Stored items:
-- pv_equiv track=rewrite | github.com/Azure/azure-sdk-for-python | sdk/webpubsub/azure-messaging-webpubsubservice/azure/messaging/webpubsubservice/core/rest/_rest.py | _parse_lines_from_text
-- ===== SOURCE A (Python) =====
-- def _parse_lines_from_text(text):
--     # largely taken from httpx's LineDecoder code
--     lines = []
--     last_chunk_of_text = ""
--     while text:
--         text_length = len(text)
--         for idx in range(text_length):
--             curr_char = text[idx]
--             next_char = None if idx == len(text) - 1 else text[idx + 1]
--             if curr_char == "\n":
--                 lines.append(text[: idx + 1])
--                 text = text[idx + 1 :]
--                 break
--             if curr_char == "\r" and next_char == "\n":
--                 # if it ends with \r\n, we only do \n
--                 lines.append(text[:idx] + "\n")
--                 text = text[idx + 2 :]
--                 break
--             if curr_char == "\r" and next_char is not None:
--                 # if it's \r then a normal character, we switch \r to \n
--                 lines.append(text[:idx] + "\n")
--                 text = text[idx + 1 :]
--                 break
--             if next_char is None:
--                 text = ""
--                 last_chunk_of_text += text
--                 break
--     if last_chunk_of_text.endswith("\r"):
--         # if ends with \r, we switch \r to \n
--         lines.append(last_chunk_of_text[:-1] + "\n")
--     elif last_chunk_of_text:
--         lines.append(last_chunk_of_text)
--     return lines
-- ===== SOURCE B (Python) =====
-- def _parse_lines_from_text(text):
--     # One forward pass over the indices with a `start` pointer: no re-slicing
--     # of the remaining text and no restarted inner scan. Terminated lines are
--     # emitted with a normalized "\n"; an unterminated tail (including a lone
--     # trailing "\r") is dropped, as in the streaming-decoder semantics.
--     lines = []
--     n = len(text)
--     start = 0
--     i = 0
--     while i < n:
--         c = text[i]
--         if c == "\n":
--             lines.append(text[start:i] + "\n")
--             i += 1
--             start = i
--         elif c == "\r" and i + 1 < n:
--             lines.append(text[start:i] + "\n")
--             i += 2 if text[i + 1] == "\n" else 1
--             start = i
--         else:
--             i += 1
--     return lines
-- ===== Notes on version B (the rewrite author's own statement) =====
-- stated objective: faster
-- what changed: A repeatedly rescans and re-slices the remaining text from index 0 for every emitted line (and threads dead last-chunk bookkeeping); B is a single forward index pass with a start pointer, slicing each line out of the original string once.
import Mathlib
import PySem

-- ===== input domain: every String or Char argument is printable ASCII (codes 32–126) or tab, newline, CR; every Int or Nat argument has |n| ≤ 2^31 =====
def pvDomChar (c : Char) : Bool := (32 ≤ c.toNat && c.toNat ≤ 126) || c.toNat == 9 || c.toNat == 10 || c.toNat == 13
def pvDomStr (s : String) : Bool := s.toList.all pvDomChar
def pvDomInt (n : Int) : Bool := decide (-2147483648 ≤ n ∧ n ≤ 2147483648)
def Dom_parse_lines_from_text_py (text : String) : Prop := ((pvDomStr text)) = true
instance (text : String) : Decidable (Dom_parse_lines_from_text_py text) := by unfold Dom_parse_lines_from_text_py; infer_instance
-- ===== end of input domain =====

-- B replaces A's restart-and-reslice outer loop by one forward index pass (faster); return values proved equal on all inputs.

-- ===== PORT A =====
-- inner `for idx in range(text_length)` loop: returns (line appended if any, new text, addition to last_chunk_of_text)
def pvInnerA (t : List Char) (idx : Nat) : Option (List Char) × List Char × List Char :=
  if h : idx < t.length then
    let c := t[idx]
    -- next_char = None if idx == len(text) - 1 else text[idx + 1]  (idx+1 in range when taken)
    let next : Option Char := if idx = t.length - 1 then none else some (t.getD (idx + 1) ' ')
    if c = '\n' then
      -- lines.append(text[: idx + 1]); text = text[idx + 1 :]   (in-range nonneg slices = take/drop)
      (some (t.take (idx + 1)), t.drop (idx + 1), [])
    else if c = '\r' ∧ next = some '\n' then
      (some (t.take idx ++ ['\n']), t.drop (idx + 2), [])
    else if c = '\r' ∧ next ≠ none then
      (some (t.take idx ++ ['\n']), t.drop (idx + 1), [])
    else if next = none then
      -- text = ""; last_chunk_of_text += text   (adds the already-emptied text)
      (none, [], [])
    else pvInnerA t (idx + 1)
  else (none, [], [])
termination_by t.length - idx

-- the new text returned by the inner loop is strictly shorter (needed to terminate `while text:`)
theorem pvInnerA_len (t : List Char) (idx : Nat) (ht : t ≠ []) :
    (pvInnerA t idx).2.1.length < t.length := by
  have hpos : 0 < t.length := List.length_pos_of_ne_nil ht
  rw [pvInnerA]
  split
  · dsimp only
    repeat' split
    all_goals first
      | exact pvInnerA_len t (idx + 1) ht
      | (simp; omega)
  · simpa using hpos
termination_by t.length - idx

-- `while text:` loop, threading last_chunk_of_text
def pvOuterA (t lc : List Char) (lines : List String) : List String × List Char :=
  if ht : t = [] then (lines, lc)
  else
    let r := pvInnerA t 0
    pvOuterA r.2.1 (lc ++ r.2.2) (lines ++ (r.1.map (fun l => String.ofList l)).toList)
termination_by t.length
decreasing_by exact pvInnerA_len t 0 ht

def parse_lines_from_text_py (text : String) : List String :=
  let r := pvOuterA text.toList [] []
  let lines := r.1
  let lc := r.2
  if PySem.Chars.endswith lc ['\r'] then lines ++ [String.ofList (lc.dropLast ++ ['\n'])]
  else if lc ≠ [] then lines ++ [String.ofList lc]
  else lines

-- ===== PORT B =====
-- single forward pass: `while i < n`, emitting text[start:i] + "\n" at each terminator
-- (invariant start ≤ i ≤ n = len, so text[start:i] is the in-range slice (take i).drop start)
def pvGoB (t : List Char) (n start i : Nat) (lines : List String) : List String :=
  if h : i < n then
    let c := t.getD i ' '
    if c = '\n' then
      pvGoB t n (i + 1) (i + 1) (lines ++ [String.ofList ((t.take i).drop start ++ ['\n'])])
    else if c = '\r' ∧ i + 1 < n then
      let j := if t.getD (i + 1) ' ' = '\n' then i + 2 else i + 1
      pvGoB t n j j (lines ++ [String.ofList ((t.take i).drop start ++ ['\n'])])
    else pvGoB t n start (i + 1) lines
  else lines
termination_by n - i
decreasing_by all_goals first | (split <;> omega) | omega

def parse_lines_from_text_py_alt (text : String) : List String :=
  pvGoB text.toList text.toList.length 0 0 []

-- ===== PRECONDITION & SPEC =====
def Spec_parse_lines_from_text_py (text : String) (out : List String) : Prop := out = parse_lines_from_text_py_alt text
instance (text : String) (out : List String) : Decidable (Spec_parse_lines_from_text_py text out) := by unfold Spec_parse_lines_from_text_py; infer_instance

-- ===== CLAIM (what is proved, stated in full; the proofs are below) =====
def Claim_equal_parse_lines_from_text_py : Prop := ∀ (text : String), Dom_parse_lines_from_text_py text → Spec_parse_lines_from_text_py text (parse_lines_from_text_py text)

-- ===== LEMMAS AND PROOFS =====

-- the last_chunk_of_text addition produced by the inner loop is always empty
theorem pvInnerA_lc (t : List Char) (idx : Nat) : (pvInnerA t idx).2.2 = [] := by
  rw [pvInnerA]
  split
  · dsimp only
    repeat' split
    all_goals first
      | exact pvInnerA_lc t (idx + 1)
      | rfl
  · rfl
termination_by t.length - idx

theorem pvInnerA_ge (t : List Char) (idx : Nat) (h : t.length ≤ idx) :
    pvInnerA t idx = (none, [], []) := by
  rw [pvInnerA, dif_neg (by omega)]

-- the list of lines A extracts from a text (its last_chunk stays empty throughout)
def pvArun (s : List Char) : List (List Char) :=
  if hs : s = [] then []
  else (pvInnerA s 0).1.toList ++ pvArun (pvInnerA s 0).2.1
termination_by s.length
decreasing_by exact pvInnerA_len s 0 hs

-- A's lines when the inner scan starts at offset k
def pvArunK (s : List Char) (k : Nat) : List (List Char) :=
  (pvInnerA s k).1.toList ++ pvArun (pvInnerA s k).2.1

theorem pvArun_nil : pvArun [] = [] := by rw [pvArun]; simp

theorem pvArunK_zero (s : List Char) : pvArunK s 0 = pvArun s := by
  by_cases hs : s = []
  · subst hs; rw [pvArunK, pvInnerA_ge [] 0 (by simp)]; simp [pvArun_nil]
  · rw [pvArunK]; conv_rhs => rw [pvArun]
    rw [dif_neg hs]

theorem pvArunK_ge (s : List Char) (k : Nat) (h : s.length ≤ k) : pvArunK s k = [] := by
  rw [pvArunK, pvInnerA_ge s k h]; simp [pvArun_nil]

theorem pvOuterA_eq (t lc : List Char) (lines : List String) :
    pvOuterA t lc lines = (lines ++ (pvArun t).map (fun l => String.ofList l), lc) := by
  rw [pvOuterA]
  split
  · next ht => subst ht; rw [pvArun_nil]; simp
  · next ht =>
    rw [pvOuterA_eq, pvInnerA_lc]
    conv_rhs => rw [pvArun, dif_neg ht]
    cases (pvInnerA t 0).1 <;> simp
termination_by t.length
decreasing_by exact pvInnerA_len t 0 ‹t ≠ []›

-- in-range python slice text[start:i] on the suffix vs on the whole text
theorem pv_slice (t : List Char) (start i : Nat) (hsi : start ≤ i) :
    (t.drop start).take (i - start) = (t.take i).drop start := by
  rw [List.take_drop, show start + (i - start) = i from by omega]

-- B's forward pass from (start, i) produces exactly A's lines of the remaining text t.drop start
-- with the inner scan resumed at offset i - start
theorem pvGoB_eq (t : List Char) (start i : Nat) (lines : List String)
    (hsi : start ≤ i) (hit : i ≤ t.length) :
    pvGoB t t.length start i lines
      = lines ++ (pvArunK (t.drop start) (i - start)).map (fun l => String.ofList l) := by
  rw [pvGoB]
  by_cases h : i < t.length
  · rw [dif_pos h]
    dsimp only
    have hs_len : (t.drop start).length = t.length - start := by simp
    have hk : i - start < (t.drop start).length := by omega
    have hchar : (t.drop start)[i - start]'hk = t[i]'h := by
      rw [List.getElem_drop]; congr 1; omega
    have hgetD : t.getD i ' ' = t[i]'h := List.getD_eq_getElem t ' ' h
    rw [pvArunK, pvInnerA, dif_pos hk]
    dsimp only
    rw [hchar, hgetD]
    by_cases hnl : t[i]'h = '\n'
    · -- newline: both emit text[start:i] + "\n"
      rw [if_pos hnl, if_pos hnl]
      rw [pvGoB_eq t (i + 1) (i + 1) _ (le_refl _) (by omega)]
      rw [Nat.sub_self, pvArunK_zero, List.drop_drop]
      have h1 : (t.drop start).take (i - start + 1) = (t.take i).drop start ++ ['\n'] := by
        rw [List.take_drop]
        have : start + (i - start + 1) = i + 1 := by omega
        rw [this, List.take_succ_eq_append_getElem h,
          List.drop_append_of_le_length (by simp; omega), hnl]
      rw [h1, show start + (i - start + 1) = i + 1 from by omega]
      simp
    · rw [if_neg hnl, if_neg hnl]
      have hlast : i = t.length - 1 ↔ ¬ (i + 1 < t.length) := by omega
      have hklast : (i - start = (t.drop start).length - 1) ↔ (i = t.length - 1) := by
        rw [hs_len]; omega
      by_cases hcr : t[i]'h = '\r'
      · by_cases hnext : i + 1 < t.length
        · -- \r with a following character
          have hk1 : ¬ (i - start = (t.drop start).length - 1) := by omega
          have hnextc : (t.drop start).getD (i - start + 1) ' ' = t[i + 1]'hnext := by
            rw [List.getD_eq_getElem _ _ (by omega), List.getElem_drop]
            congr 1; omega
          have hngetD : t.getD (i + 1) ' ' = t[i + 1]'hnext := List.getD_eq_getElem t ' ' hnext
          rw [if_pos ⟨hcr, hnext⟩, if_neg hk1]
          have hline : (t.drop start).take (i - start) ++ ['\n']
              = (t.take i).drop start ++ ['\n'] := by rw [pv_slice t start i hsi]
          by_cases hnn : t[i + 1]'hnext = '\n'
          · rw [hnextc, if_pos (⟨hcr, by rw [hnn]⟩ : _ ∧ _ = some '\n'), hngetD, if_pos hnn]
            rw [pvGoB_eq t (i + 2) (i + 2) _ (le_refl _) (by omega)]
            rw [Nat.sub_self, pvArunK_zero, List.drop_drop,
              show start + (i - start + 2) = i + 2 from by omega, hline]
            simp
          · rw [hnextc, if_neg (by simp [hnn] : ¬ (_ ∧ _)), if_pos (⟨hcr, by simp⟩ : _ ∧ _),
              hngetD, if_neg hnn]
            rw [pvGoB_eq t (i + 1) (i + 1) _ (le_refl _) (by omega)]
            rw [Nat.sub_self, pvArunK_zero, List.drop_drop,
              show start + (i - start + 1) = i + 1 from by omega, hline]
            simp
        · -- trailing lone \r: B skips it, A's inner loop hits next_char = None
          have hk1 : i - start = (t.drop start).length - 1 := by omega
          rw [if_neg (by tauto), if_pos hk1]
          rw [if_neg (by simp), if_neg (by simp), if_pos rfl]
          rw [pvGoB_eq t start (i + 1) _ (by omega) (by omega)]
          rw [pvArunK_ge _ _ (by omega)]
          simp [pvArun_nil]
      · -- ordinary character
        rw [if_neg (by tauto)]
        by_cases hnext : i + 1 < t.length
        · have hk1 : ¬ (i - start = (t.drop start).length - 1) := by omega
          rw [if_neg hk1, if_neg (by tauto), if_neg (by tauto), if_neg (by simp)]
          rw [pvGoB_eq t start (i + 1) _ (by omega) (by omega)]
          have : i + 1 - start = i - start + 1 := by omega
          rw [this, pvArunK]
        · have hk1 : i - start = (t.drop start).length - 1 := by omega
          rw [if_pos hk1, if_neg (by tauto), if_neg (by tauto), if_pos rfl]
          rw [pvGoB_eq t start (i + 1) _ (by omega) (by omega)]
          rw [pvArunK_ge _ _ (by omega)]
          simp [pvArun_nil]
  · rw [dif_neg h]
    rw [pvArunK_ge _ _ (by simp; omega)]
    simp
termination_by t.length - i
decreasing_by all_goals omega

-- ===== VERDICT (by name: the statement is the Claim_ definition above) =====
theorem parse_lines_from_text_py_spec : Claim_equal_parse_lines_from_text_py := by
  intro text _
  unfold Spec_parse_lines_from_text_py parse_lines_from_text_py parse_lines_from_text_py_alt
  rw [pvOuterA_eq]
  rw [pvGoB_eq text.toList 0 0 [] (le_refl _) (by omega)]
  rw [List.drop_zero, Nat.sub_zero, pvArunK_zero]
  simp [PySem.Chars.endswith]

▶ **Task requirements**
Please return the lines above that run from the line containing "if h : i < n then" to the line containing "-- ===== CLAIM", inclusive, exactly and with no other lines.

▶ **Exercise output**
  if h : i < n then
    let c := t.getD i ' '
    if c = '\n' then
      pvGoB t n (i + 1) (i + 1) (lines ++ [String.ofList ((t.take i).drop start ++ ['\n'])])
    else if c = '\r' ∧ i + 1 < n then
      let j := if t.getD (i + 1) ' ' = '\n' then i + 2 else i + 1
      pvGoB t n j j (lines ++ [String.ofList ((t.take i).drop start ++ ['\n'])])
    else pvGoB t n start (i + 1) lines
  else lines
termination_by n - i
decreasing_by all_goals first | (split <;> omega) | omega

def parse_lines_from_text_py_alt (text : String) : List String :=
  pvGoB text.toList text.toList.length 0 0 []

-- ===== PRECONDITION & SPEC =====
def Spec_parse_lines_from_text_py (text : String) (out : List String) : Prop := out = parse_lines_from_text_py_alt text
instance (text : String) (out : List String) : Decidable (Spec_parse_lines_from_text_py text out) := by unfold Spec_parse_lines_from_text_py; infer_instance

-- ===== CLAIM (what is proved, stated in full; the proofs are below) =====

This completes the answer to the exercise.